410 county unit votes 206 unit votes needed to win
| Nominee | Eugene Talmadge | Columbus Roberts | Hosea Abit Nix |
| Party | Democratic | Democratic | Democratic |
| Electoral vote | 318 | 80 | 12 |
| Popular vote | 183,133 | 127,653 | 44,282 |
| Percentage | 51.58% | 35.95% | 12.47% |
- County results Talmadge: 30–40% 40–50% 50–60% 60–70% 70–80% 80–90% >90% Roberts: 40–50% 50–60% Nix: 40–50% 60–70% 70–80%
| Governor before election Eurith D. Rivers Democratic | Elected Governor Eugene Talmadge Democratic |

= 1940 Georgia gubernatorial election =

The 1940 Georgia gubernatorial election took place in the US state on November 5, 1940, in order to elect the governor of Georgia.

Incumbent Democratic governor Eurith D. Rivers was term-limited, and ineligible to run for a third term until spending four years out of office (thus in 1944).

As was common at the time, the Democratic candidate ran with only token opposition in the general election so therefore the Democratic primary was the real contest, and winning the primary was considered tantamount to election.

==Democratic primary==
The Democratic primary election was held on September 11, 1940. As Talmadge won a majority of county unit votes, there was no run-off.

===County unit system===
From 1917 until 1962, the Democratic Party in the U.S. state of Georgia used a voting system called the county unit system to determine victors in statewide primary elections.
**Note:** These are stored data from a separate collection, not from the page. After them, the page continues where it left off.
-- pv_equiv track=rewrite | github.com/M1rkl/bfu-asd | asdlab3.py | generate
-- ===== SOURCE A (Python) =====
-- def generate(x):
--     results = set()  # Множество уникальных значений
--     max_k = 0
--     max_l = 0
--     max_m = 0
--
--     # Максимальные показатели K, L, M, чтобы не превышать x
--     while 3**max_k <= x:
--         max_k += 1
--     while 5**max_l <= x:
--         max_l += 1
--     while 7**max_m <= x:
--         max_m += 1
--
--     # Генерируем числа не используя ранние вложенные циклов
--     for k in range(max_k):
--         p3 = 3**k
--         for l in range(max_l):
--             p5 = 5**l
--             for m in range(max_m):
--                 p7 = 7**m
--                 number = p3 * p5 * p7
--                 if number <= x:  # Не превышает ли это число x
--                     results.add(number)
--
--     return sorted(results)
-- ===== SOURCE B (Python) =====
-- def generate(x):
--     # Build the lists of powers of 3, 5, 7 not exceeding x by direct
--     # multiplication, then sort the products that fit; the products
--     # 3^k*5^l*7^m are pairwise distinct, so no dedup set is needed.
--     def powers(p, v=1):
--         if v > x:
--             return []
--         return [v] + powers(p, v * p)
--
--     return sorted(a * b * c
--                   for a in powers(3)
--                   for b in powers(5)
--                   for c in powers(7)
--                   if a * b * c <= x)
-- ===== Notes on version B (the rewrite author's own statement) =====
-- stated objective: simpler
-- what changed: B drops A's exponent-counting while loops, triple nested range loops recomputing powers with **, and the dedup set: it builds the three power lists by recursive multiplication and sorts a single comprehension of in-range products, relying on the products being pairwise distinct.
import Mathlib
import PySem

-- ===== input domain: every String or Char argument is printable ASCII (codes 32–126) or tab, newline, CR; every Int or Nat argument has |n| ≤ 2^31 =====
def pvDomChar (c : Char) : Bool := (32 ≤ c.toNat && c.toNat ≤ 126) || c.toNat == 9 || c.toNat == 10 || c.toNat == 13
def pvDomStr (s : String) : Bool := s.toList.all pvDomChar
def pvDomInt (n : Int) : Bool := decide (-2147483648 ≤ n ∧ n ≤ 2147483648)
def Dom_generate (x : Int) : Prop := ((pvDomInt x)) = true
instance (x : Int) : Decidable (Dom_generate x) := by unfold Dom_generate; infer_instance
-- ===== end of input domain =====

-- B replaces A's exponent-bound while loops, triple nested range loops with ** and dedup set
-- by recursive power lists and one sorted comprehension of products (simpler; no speed claim).


-- ===== PORT A =====
-- 'while p**k <= x: k += 1', with a fuel counter that only makes the recursion total:
-- fuel 64 is never exhausted for p ≥ 2 on the stated domain |x| ≤ 2^31 (proved in the lemmas)
def maxExpFuel (p x : Int) : Nat → Nat → Int
  | 0, k => (k : Int)
  | fuel + 1, k => if p ^ k ≤ x then maxExpFuel p x fuel (k + 1) else (k : Int)

def generate (x : Int) : List Int :=
  -- results = set(); the three while loops computing max_k, max_l, max_m
  let maxK := maxExpFuel 3 x 64 0
  let maxL := maxExpFuel 5 x 64 0
  let maxM := maxExpFuel 7 x 64 0
  -- triple nested 'for … in range(…)'; '3**k' is '3 ^ k.toNat' (exact: k from range is ≥ 0)
  let results : PySem.Set Int :=
    (PySem.List.pyRange 0 maxK 1).foldl (fun s k =>
      let p3 : Int := 3 ^ k.toNat
      (PySem.List.pyRange 0 maxL 1).foldl (fun s l =>
        let p5 : Int := 5 ^ l.toNat
        (PySem.List.pyRange 0 maxM 1).foldl (fun s m =>
          let p7 : Int := 7 ^ m.toNat
          let number := p3 * p5 * p7
          if number ≤ x then PySem.Set.add s number else s) s) s)
      PySem.Set.empty
  PySem.List.sorted results (fun v => v) false

-- ===== PORT B =====
-- powers(p, v) of Source B, with the same totality-only fuel counter (never exhausted on the domain)
def powersFuel (p x : Int) : Nat → Int → List Int
  | 0, _ => []
  | fuel + 1, v => if v > x then [] else v :: powersFuel p x fuel (v * p)

def generate_alt (x : Int) : List Int :=
  PySem.List.sorted
    ((powersFuel 3 x 64 1).flatMap fun a =>
      (powersFuel 5 x 64 1).flatMap fun b =>
        (powersFuel 7 x 64 1).filterMap fun c =>
          if a * b * c ≤ x then some (a * b * c) else none)
    (fun v => v) false

-- ===== PRECONDITION & SPEC =====
def Spec_generate (x : Int) (out : List Int) : Prop := out = generate_alt x
instance (x : Int) (out : List Int) : Decidable (Spec_generate x out) := by unfold Spec_generate; infer_instance

-- ===== CLAIM (what is proved, stated in full; the proofs are below) =====
def Claim_equal_generate : Prop := ∀ (x : Int), Dom_generate x → Spec_generate x (generate x)

-- ===== LEMMAS AND PROOFS =====

-- the set both programs enumerate
def Smooth (x n : Int) : Prop := ∃ k l m : Nat, n = 3 ^ k * 5 ^ l * 7 ^ m ∧ n ≤ x

-- proof-side names for the two pre-sort lists (tied to the ports by rfl below)
def aList (x : Int) : PySem.Set Int :=
  (PySem.List.pyRange 0 (maxExpFuel 3 x 64 0) 1).foldl (fun s k =>
    (PySem.List.pyRange 0 (maxExpFuel 5 x 64 0) 1).foldl (fun s l =>
      (PySem.List.pyRange 0 (maxExpFuel 7 x 64 0) 1).foldl (fun s m =>
        if 3 ^ k.toNat * 5 ^ l.toNat * 7 ^ m.toNat ≤ x
        then PySem.Set.add s (3 ^ k.toNat * 5 ^ l.toNat * 7 ^ m.toNat) else s) s) s)
    PySem.Set.empty

def bList (x : Int) : List Int :=
  (powersFuel 3 x 64 1).flatMap fun a =>
    (powersFuel 5 x 64 1).flatMap fun b =>
      (powersFuel 7 x 64 1).filterMap fun c =>
        if a * b * c ≤ x then some (a * b * c) else none

lemma generate_eq_sorted (x : Int) :
    generate x = PySem.List.sorted (aList x) (fun v => v) false := rfl

lemma generate_alt_eq_sorted (x : Int) :
    generate_alt x = PySem.List.sorted (bList x) (fun v => v) false := rfl

-- fuel 64 suffices: on the domain, x < p ^ 64 for every p ≥ 3
lemma suff64 (p x : Int) (hp : 3 ≤ p) (hx : x ≤ 2147483648) : x < p ^ 64 :=
  lt_of_le_of_lt hx (lt_of_lt_of_le (by norm_num : (2147483648:Int) < 3 ^ 64)
    (pow_le_pow_left₀ (by norm_num) hp 64))

-- each power 3^k, 5^l, 7^m is bounded by the full product when the others are ≥ 1
lemma factors_le (k l m : Nat) (x : Int) (hc : (3:Int) ^ k * 5 ^ l * 7 ^ m ≤ x) :
    (3:Int) ^ k ≤ x ∧ (5:Int) ^ l ≤ x ∧ (7:Int) ^ m ≤ x := by
  have h3 : (1:Int) ≤ 3 ^ k := one_le_pow₀ (by norm_num)
  have h5 : (1:Int) ≤ 5 ^ l := one_le_pow₀ (by norm_num)
  have h7 : (1:Int) ≤ 7 ^ m := one_le_pow₀ (by norm_num)
  refine ⟨?_, ?_, ?_⟩ <;>
    nlinarith [hc, h3, h5, h7, mul_le_mul h3 h5 (by positivity) (by positivity),
      mul_le_mul h3 h7 (by positivity) (by positivity),
      mul_le_mul h5 h7 (by positivity) (by positivity)]

-- generic membership / nodup through a set-building foldl
lemma mem_foldl_set {α : Type} (g : PySem.Set Int → α → PySem.Set Int) (Q : α → Int → Prop)
    (hg : ∀ s a n, n ∈ g s a ↔ n ∈ s ∨ Q a n) :
    ∀ (l : List α) (s : PySem.Set Int) (n : Int),
      n ∈ l.foldl g s ↔ n ∈ s ∨ ∃ a ∈ l, Q a n := by
  intro l
  induction l with
  | nil => simp
  | cons a t ih =>
    intro s n
    simp only [List.foldl_cons, ih, hg, List.mem_cons]
    constructor
    · rintro ((hs | hq) | ⟨b, hb, hq⟩)
      · exact Or.inl hs
      · exact Or.inr ⟨a, Or.inl rfl, hq⟩
      · exact Or.inr ⟨b, Or.inr hb, hq⟩
    · rintro (hs | ⟨b, rfl | hb, hq⟩)
      · exact Or.inl (Or.inl hs)
      · exact Or.inl (Or.inr hq)
      · exact Or.inr ⟨b, hb, hq⟩

lemma nodup_foldl_set {α : Type} (g : PySem.Set Int → α → PySem.Set Int)
    (hg : ∀ s a, s.Nodup → (g s a).Nodup) :
    ∀ (l : List α) (s : PySem.Set Int), s.Nodup → (l.foldl g s).Nodup := by
  intro l
  induction l with
  | nil => intro s h; simpa using h
  | cons a t ih => intro s h; exact ih _ (hg _ _ h)

lemma maxExpFuel_ge (p x : Int) : ∀ (fuel k : Nat), (k : Int) ≤ maxExpFuel p x fuel k := by
  intro fuel
  induction fuel with
  | zero => intro k; simp [maxExpFuel]
  | succ f ih =>
    intro k
    rw [maxExpFuel]
    split
    · have := ih (k + 1); push_cast at this ⊢; omega
    · omega

lemma lt_maxExpFuel (p x : Int) (hp : 2 ≤ p) :
    ∀ (fuel k0 j : Nat), x < p ^ (k0 + fuel) → k0 ≤ j → p ^ j ≤ x →
      (j : Int) < maxExpFuel p x fuel k0 := by
  intro fuel
  induction fuel with
  | zero =>
    intro k0 j hsuff hkj hpj
    have := pow_le_pow_right₀ (by omega : 1 ≤ p) hkj
    simp only [Nat.add_zero] at hsuff
    omega
  | succ f ih =>
    intro k0 j hsuff hkj hpj
    rw [maxExpFuel]
    split
    · rcases Nat.eq_or_lt_of_le hkj with heq | hlt
      · have := maxExpFuel_ge p x f (k0 + 1); push_cast at this ⊢; omega
      · exact ih (k0 + 1) j (by rwa [show k0 + 1 + f = k0 + (f + 1) by omega]) (by omega) hpj
    · rename_i h
      have := pow_le_pow_right₀ (by omega : 1 ≤ p) hkj
      omega

-- a nonnegative exponent with p^j ≤ x lies below the loop bound, as an Int-range membership
lemma natCast_mem_pyRange_maxExp (p x : Int) (hp : 3 ≤ p) (hx : x ≤ 2147483648)
    (j : Nat) (hj : p ^ j ≤ x) :
    (j : Int) ∈ PySem.List.pyRange 0 (maxExpFuel p x 64 0) 1 := by
  rw [PySem.List.mem_pyRange_one]
  exact ⟨by omega, lt_maxExpFuel p x (by omega) 64 0 j (by simpa using suff64 p x hp hx) (by omega) hj⟩

-- membership of the A-side set (on the domain, where fuel 64 suffices)
lemma mem_aList (x : Int) (hx : x ≤ 2147483648) (n : Int) : n ∈ aList x ↔ Smooth x n := by
  unfold aList
  rw [mem_foldl_set _
    (fun k n => ∃ l m : Nat, n = 3 ^ k.toNat * 5 ^ l * 7 ^ m ∧ n ≤ x)
    (fun s k n => by
      rw [mem_foldl_set _
        (fun l n => ∃ m : Nat, n = 3 ^ k.toNat * 5 ^ l.toNat * 7 ^ m ∧ n ≤ x)
        (fun s l n => by
          rw [mem_foldl_set _
            (fun m n => 3 ^ k.toNat * 5 ^ l.toNat * 7 ^ m.toNat ≤ x ∧
              n = 3 ^ k.toNat * 5 ^ l.toNat * 7 ^ m.toNat)
            (fun s m n => by
              split_ifs with h
              · simp only [PySem.Set.mem_add]; tauto
              · tauto)]
          constructor
          · rintro (hs | ⟨m, hm, hc, rfl⟩)
            · exact Or.inl hs
            · exact Or.inr ⟨m.toNat, rfl, hc⟩
          · rintro (hs | ⟨m, rfl, hc⟩)
            · exact Or.inl hs
            · refine Or.inr ⟨(m : Int), ?_, by simpa using hc, by simp⟩
              simpa using natCast_mem_pyRange_maxExp 7 x (by norm_num) hx m
                ((factors_le k.toNat l.toNat m x (by simpa using hc)).2.2))]
      constructor
      · rintro (hs | ⟨l, hl, m, rfl, hc⟩)
        · exact Or.inl hs
        · exact Or.inr ⟨l.toNat, m, rfl, hc⟩
      · rintro (hs | ⟨l, m, rfl, hc⟩)
        · exact Or.inl hs
        · refine Or.inr ⟨(l : Int), ?_, m, by simp, hc⟩
          simpa using natCast_mem_pyRange_maxExp 5 x (by norm_num) hx l
            ((factors_le k.toNat l m x hc).2.1))]
  unfold Smooth
  constructor
  · rintro (hs | ⟨k, hk, l, m, rfl, hc⟩)
    · simp [PySem.Set.empty] at hs
    · exact ⟨k.toNat, l, m, rfl, hc⟩
  · rintro ⟨k, l, m, rfl, hc⟩
    refine Or.inr ⟨(k : Int), ?_, l, m, by simp, hc⟩
    simpa using natCast_mem_pyRange_maxExp 3 x (by norm_num) hx k
      ((factors_le k l m x hc).1)

lemma nodup_aList (x : Int) : (aList x).Nodup := by
  unfold aList
  refine nodup_foldl_set _ (fun s k hs => ?_) _ _ List.nodup_nil
  refine nodup_foldl_set _ (fun s l hs => ?_) _ _ hs
  refine nodup_foldl_set _ (fun s m hs => ?_) _ _ hs
  split_ifs with h
  · exact PySem.Set.nodup_add _ _ hs
  · exact hs

-- B side: characterization of powersFuel
lemma mem_powersFuel (p x : Int) (hp : 2 ≤ p) :
    ∀ (fuel : Nat) (v : Int), 1 ≤ v → x < v * p ^ fuel →
      ∀ n, n ∈ powersFuel p x fuel v ↔ ∃ j : Nat, n = v * p ^ j ∧ n ≤ x := by
  intro fuel
  induction fuel with
  | zero =>
    intro v hv hsuff n
    simp only [powersFuel, List.not_mem_nil, false_iff]
    rintro ⟨j, rfl, hle⟩
    have h1 : (1:Int) ≤ p ^ j := one_le_pow₀ (by omega)
    simp only [pow_zero, mul_one] at hsuff
    nlinarith
  | succ f ih =>
    intro v hv hsuff n
    rw [powersFuel]
    split
    · rename_i h
      simp only [List.not_mem_nil, false_iff]
      rintro ⟨j, rfl, hle⟩
      have h1 : (1:Int) ≤ p ^ j := one_le_pow₀ (by omega)
      nlinarith
    · rename_i h
      have hv' : 1 ≤ v * p := by nlinarith
      have hsuff' : x < v * p * p ^ f := by
        have : v * p * p ^ f = v * p ^ (f + 1) := by ring
        rw [this]; exact hsuff
      simp only [List.mem_cons, ih (v * p) hv' hsuff']
      constructor
      · rintro (rfl | ⟨j, rfl, hle⟩)
        · exact ⟨0, by simp, by omega⟩
        · exact ⟨j + 1, by ring, hle⟩
      · rintro ⟨j, rfl, hle⟩
        cases j with
        | zero => exact Or.inl (by simp)
        | succ j => exact Or.inr ⟨j, by ring, hle⟩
The system was ostensibly designed to function similarly to the Electoral College, but in practice the large ratio of unit votes for small, rural counties to unit votes for more populous urban areas provided outsized political influence to the smaller counties.

Under the county unit system, the 159 counties in Georgia were divided by population into three categories. The largest eight counties were classified as "Urban", the next-largest 30 counties were classified as "Town", and the remaining 121 counties were classified as "Rural". Urban counties were given 6 unit votes, Town counties were given 4 unit votes, and Rural counties were given 2 unit votes, for a total of 410 available unit votes. Each county's unit votes were awarded on a winner-take-all basis.
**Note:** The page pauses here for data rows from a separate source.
-- pv_equiv track=rewrite | github.com/yeele/aoj | atc/abc150a/abc150ad_bkup.py | sol_wrong
-- ===== SOURCE A (Python) =====
-- def sol_wrong(n):
--     if n <= 0: return 0
--     dp = [0] * (n+1)
--
--     dp[1] = 0
--     if n == 1:
--         return dp[n]
--     if n == 2:
--         return 1
--     if n == 3:
--         return 3
--     # dp[2] = 1
--     # dp[2] = 3
--     # dp[4] = 5
--
--     for i in range(3, n+1):
--         dp[i] = dp[i-2] + i
--
--     return dp[n]
-- ===== SOURCE B (Python) =====
-- def sol_wrong(n):
--     if n <= 0:
--         return 0
--     if n == 2:
--         return 1
--     if n % 2 == 1:
--         k = (n + 1) // 2
--         return k * k - 1
--     k = n // 2
--     return k * (k + 1) - 2
-- ===== Notes on version B (the rewrite author's own statement) =====
-- stated objective: faster
-- what changed: Replaced the O(n) dp-array loop by the closed-form arithmetic-series formula for the same-parity sum (with A's hard-coded n=2 case kept).
import Mathlib
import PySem

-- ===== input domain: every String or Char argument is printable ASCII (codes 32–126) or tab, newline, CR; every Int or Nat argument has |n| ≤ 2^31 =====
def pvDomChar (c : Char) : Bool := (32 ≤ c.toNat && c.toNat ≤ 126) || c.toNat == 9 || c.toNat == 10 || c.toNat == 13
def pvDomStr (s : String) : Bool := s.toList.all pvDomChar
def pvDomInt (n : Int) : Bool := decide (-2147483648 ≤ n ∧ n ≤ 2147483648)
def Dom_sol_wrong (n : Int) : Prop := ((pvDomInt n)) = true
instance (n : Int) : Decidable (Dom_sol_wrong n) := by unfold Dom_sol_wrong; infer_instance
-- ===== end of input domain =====

-- B replaces A's O(n) dp loop with the O(1) closed-form arithmetic-series formula (same return value everywhere).

-- ===== PORT A =====
def sol_wrong (n : Int) : Int :=
  if n ≤ 0 then 0
  else
    let dp := List.replicate (n + 1).toNat (0 : Int)
    let dp := PySem.List.pySetD dp 1 0          -- dp[1] = 0 (index 1 is in range since n ≥ 1)
    if n = 1 then PySem.List.pyGetD dp n 0
    else if n = 2 then 1
    else if n = 3 then 3
    else
      let dp :=
        (PySem.List.pyRange 3 (n + 1) 1).foldl
          (fun dp i => PySem.List.pySetD dp i (PySem.List.pyGetD dp (i - 2) 0 + i)) dp
      PySem.List.pyGetD dp n 0                  -- dp[n], in range since 0 ≤ n < n+1

-- ===== PORT B =====
def sol_wrong_alt (n : Int) : Int :=
  if n ≤ 0 then 0
  else if n = 2 then 1
  else if PySem.Int.mod n 2 = 1 then
    let k := PySem.Int.floordiv (n + 1) 2
    k * k - 1
  else
    let k := PySem.Int.floordiv n 2
    k * (k + 1) - 2

-- ===== PRECONDITION & SPEC =====
def Spec_sol_wrong (n : Int) (out : Int) : Prop := out = sol_wrong_alt n
instance (n : Int) (out : Int) : Decidable (Spec_sol_wrong n out) := by unfold Spec_sol_wrong; infer_instance

-- ===== CLAIM (what is proved, stated in full; the proofs are below) =====
def Claim_equal_sol_wrong : Prop := ∀ (n : Int), Dom_sol_wrong n → Spec_sol_wrong n (sol_wrong n)

-- ===== LEMMAS AND PROOFS =====

-- getD after set, in terms of getD on the original list
lemma getD_set_eq (l : List Int) (i j : Nat) (v d : Int) :
    (l.set i v).getD j d = if j = i ∧ i < l.length then v else l.getD j d := by
  simp [List.getD_eq_getElem?_getD, List.getElem?_set]
  split_ifs with h1 h2 h3 <;> simp_all

-- B satisfies the dp recurrence for x ≥ 5
lemma alt_rec (x : Int) (hx : 5 ≤ x) : sol_wrong_alt x = sol_wrong_alt (x - 2) + x := by
  unfold sol_wrong_alt
  simp only [PySem.Int.mod_eq_emod_of_pos (show (0:Int) < 2 by norm_num),
      PySem.Int.floordiv_eq_ediv_of_pos (show (0:Int) < 2 by norm_num)]
  have h2 : (x - 2) % 2 = x % 2 := by omega
  by_cases hodd : x % 2 = 1
  · have hk : x = 2 * ((x + 1) / 2) - 1 := by omega
    have hk2 : (x - 2 + 1) / 2 = (x + 1) / 2 - 1 := by omega
    simp only [if_neg (by omega : ¬ x ≤ 0), if_neg (by omega : ¬ x - 2 ≤ 0),
      if_neg (by omega : ¬ x = 2), if_neg (by omega : ¬ x - 2 = 2),
      h2, if_pos hodd, hk2]
    set k := (x + 1) / 2
    calc k * k - 1 = (k - 1) * (k - 1) - 1 + (2 * k - 1) := by ring
    _ = (k - 1) * (k - 1) - 1 + x := by rw [← hk]
  · have hk : x = 2 * (x / 2) := by omega
    have hk2 : (x - 2) / 2 = x / 2 - 1 := by omega
    simp only [if_neg (by omega : ¬ x ≤ 0), if_neg (by omega : ¬ x - 2 ≤ 0),
      if_neg (by omega : ¬ x = 2), if_neg (by omega : ¬ x - 2 = 2),
      h2, if_neg hodd, hk2]
    set k := x / 2
    calc k * (k + 1) - 2 = (k - 1) * (k - 1 + 1) - 2 + 2 * k := by ring
    _ = (k - 1) * (k - 1 + 1) - 2 + x := by rw [← hk]

-- the loop body of A
def pvStep (dp : List Int) (i : Int) : List Int :=
  PySem.List.pySetD dp i (PySem.List.pyGetD dp (i - 2) 0 + i)

-- the initial dp of A for parameter value ↑N
def pvDp0 (N : Nat) : List Int := PySem.List.pySetD (List.replicate (N + 1) (0 : Int)) 1 0

lemma dp0_len (N : Nat) : (pvDp0 N).length = N + 1 := by
  simp [pvDp0]

lemma dp0_getD (N : Nat) (j : Nat) : (pvDp0 N).getD j 0 = 0 := by
  have : PySem.List.pySetD (List.replicate (N + 1) (0 : Int)) ((1 : Nat) : Int) 0
      = (List.replicate (N + 1) (0 : Int)).set 1 0 := PySem.List.pySetD_natCast _ 1 0
  simp only [pvDp0]
  rw [show ((1 : Int)) = ((1 : Nat) : Int) by norm_num, PySem.List.pySetD_natCast,
      getD_set_eq]
  split_ifs <;> simp [List.getD_eq_getElem?_getD, List.getElem?_replicate]
  split_ifs <;> rfl

-- invariant: after the loop has run up to m (3 ≤ m ≤ N), cell j holds
-- sol_wrong_alt j for 3 ≤ j ≤ m and 0 elsewhere, and the length is unchanged
lemma loop_inv (N : Nat) : ∀ m : Nat, 3 ≤ m → m ≤ N →
    (((PySem.List.pyRange 3 ((m : Int) + 1) 1).foldl pvStep (pvDp0 N)).length = N + 1) ∧
    (∀ j : Nat, ((PySem.List.pyRange 3 ((m : Int) + 1) 1).foldl pvStep (pvDp0 N)).getD j 0
      = if 3 ≤ j ∧ j ≤ m then sol_wrong_alt (j : Int) else 0) := by
  intro m
  induction m with
  | zero => omega
  | succ m ih =>
    intro h3 hN
    by_cases hm : m = 2
    · -- base case m+1 = 3 : range is [3]
      subst hm
      have hr : PySem.List.pyRange 3 ((3 : Nat) + 1 : Int) 1 = [(3 : Int)] := by decide
      rw [show (((3:Nat) : Int) + 1) = ((3 : Nat) + 1 : Int) by omega, hr]
      simp only [List.foldl_cons, List.foldl_nil, pvStep]
      have hg : PySem.List.pyGetD (pvDp0 N) (3 - 2) 0 = 0 := by
        rw [show ((3 : Int) - 2) = ((1 : Nat) : Int) by norm_num,
            PySem.List.pyGetD_natCast, dp0_getD]
      rw [hg, show ((3:Int)) = ((3 : Nat) : Int) by norm_num, PySem.List.pySetD_natCast]
      constructor
      · simp [dp0_len]
      · intro j
        rw [show ((0:Int) + ((3:Nat):Int)) = 3 by norm_num, getD_set_eq, dp0_len]
        split_ifs with h1 h2 h2
        · have : j = 3 := h1.1
          subst this
          decide
        · omega
        · omega
        · rw [dp0_getD]
    · -- inductive step: m ≥ 3, peel off the last element m+1
      have h3m : 3 ≤ m := by omega
      obtain ⟨ihl, ihg⟩ := ih h3m (by omega)
      have hr : PySem.List.pyRange 3 (((m+1 : Nat) : Int) + 1) 1
          = PySem.List.pyRange 3 ((m : Int) + 1) 1 ++ [((m : Int) + 1)] := by
        have := PySem.List.pyRange_one_succ_right (a := 3) (b := (m : Int) + 1)
          (by exact_mod_cast by omega)
        rw [show (((m+1 : Nat) : Int) + 1) = ((m : Int) + 1) + 1 by omega]
        exact this
      rw [hr, List.foldl_append]
      set L := (PySem.List.pyRange 3 ((m : Int) + 1) 1).foldl pvStep (pvDp0 N) with hL
      simp only [List.foldl_cons, List.foldl_nil, pvStep]
      have hcast : ((m : Int) + 1 - 2) = ((m - 1 : Nat) : Int) := by omega
      have hsetm1 : ((m : Int) + 1) = ((m + 1 : Nat) : Int) := by omega
      by_cases hm4 : m = 3
      · -- writing cell 4: dp[2] = 0, the new value is 0 + 4
        subst hm4
        have hget : PySem.List.pyGetD L ((3 : Nat) + 1 - 2 : Int) 0 = 0 := by
          rw [hcast, PySem.List.pyGetD_natCast, ihg 2, if_neg (by omega)]
        rw [hget, hsetm1, PySem.List.pySetD_natCast]
        refine ⟨by simp [ihl], fun j => ?_⟩
        rw [getD_set_eq, ihl]
        split_ifs with h1 h2 h2
        · obtain ⟨hj, _⟩ := h1; subst hj; decide
        · omega
        · rw [ihg j, if_pos (by omega)]
        · rw [ihg j, if_neg (by omega)]
      · -- writing cell m+1 ≥ 5: dp[m-1] already holds alt (m-1); use the recurrence
        have hget : PySem.List.pyGetD L ((m : Int) + 1 - 2) 0
            = sol_wrong_alt ((m - 1 : Nat) : Int) := by
          rw [hcast, PySem.List.pyGetD_natCast, ihg (m - 1), if_pos (by omega)]
        rw [hget, hsetm1, PySem.List.pySetD_natCast]
        refine ⟨by simp [ihl], fun j => ?_⟩
        rw [getD_set_eq, ihl]
        split_ifs with h1 h2 h2
        · obtain ⟨hj, _⟩ := h1; subst hj
          have hrec := alt_rec ((m + 1 : Nat) : Int) (by exact_mod_cast by omega)
          rw [hrec, show (((m + 1 : Nat) : Int) - 2) = ((m - 1 : Nat) : Int) by omega]
        · omega
        · rw [ihg j, if_pos (by omega)]
        · rw [ihg j, if_neg (by omega)]

-- ===== VERDICT (by name: the statement is the Claim_ definition above) =====
theorem sol_wrong_spec : Claim_equal_sol_wrong := by
  intro n _
  show sol_wrong n = sol_wrong_alt n
  by_cases h0 : n ≤ 0
  · simp [sol_wrong, sol_wrong_alt, h0]
  · by_cases h1 : n = 1
    · subst h1; decide
    · by_cases h2 : n = 2
      · subst h2; decide
      · by_cases h3 : n = 3
        · subst h3; decide
        · -- n ≥ 4
          have h4 : 4 ≤ n := by omega
          set N := n.toNat with hNdef
          have hn : n = (N : Int) := by omega
          have hN4 : 4 ≤ N := by omega
          unfold sol_wrong
          rw [if_neg h0, if_neg h1, if_neg h2, if_neg h3]
          have hlen : (n + 1).toNat = N + 1 := by omega
          obtain ⟨_, hg⟩ := loop_inv N N (by omega) (le_refl N)
          have hfold :
              (PySem.List.pyRange 3 (n + 1) 1).foldl
                (fun dp i => PySem.List.pySetD dp i (PySem.List.pyGetD dp (i - 2) 0 + i))
                (PySem.List.pySetD (List.replicate (n + 1).toNat (0 : Int)) 1 0)
              = (PySem.List.pyRange 3 ((N : Int) + 1) 1).foldl pvStep (pvDp0 N) := by
            rw [hlen, hn]; rfl
          rw [hfold, hn, PySem.List.pyGetD_natCast, hg N]
          rw [if_pos (by omega)]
Candidates were required to obtain a majority of unit votes (not necessarily a majority of the popular vote), or 206 total unit votes, to win the election. If no candidate received a majority in the initial primary, a runoff election was held between the top two candidates to determine a winner.

===Candidates===
- Hosea Abit Nix, attorney and unsuccessful candidate for Democratic nomination for governor in 1932
- Columbus Roberts, businessman
- Eugene Talmadge, former governor

===Results===

| Candidate | Popular vote |  | County unit vote |  |
| Votes | % | Votes | % |
| Eugene Talmadge | 183,133 | 51.58 | 318 | 77.56 |
| Columbus Roberts | 127,653 | 35.95 | 80 | 19.51 |
| Hosea Abit Nix | 44,282 | 12.47 | 12 | 2.93 |
| Total | 355,068 | 100.00 | 410 | 100.00 |
Source:

==General election==
In the general election, Talmadge faced token opposition.

===Results===

1940 Georgia gubernatorial election
| Party |  | Candidate | Votes | % | ±% |
|---|---|---|---|---|---|
|  | Democratic | Eugene Talmadge | 267,574 | 91.94% |  |
|  | Independent Democrat | Eugene Talmadge | 22,303 | 7.66% |  |
|  | Total | Eugene Talmadge | 289,877 | 99.60% |  |
|  | Prohibition | J. L. R. Boyd | 875 | 0.30% |  |
|  | Independent | Joseph M. Wallace | 296 | 0.10% |  |
| Turnout |  |  | 291,048 | 100.00% |  |
|  | Democratic hold |  | Swing |  |  |

==Bibliography==
- "Gubernatorial Elections, 1787-1997"
- Glashan, Roy R. (1979). "American Governors and Gubernatorial Elections, 1775-1978"
- Compiled by Mrs. J.E. Hays, State Historian and Director (1943). "Georgia's Official Register, 1939-1941-1943"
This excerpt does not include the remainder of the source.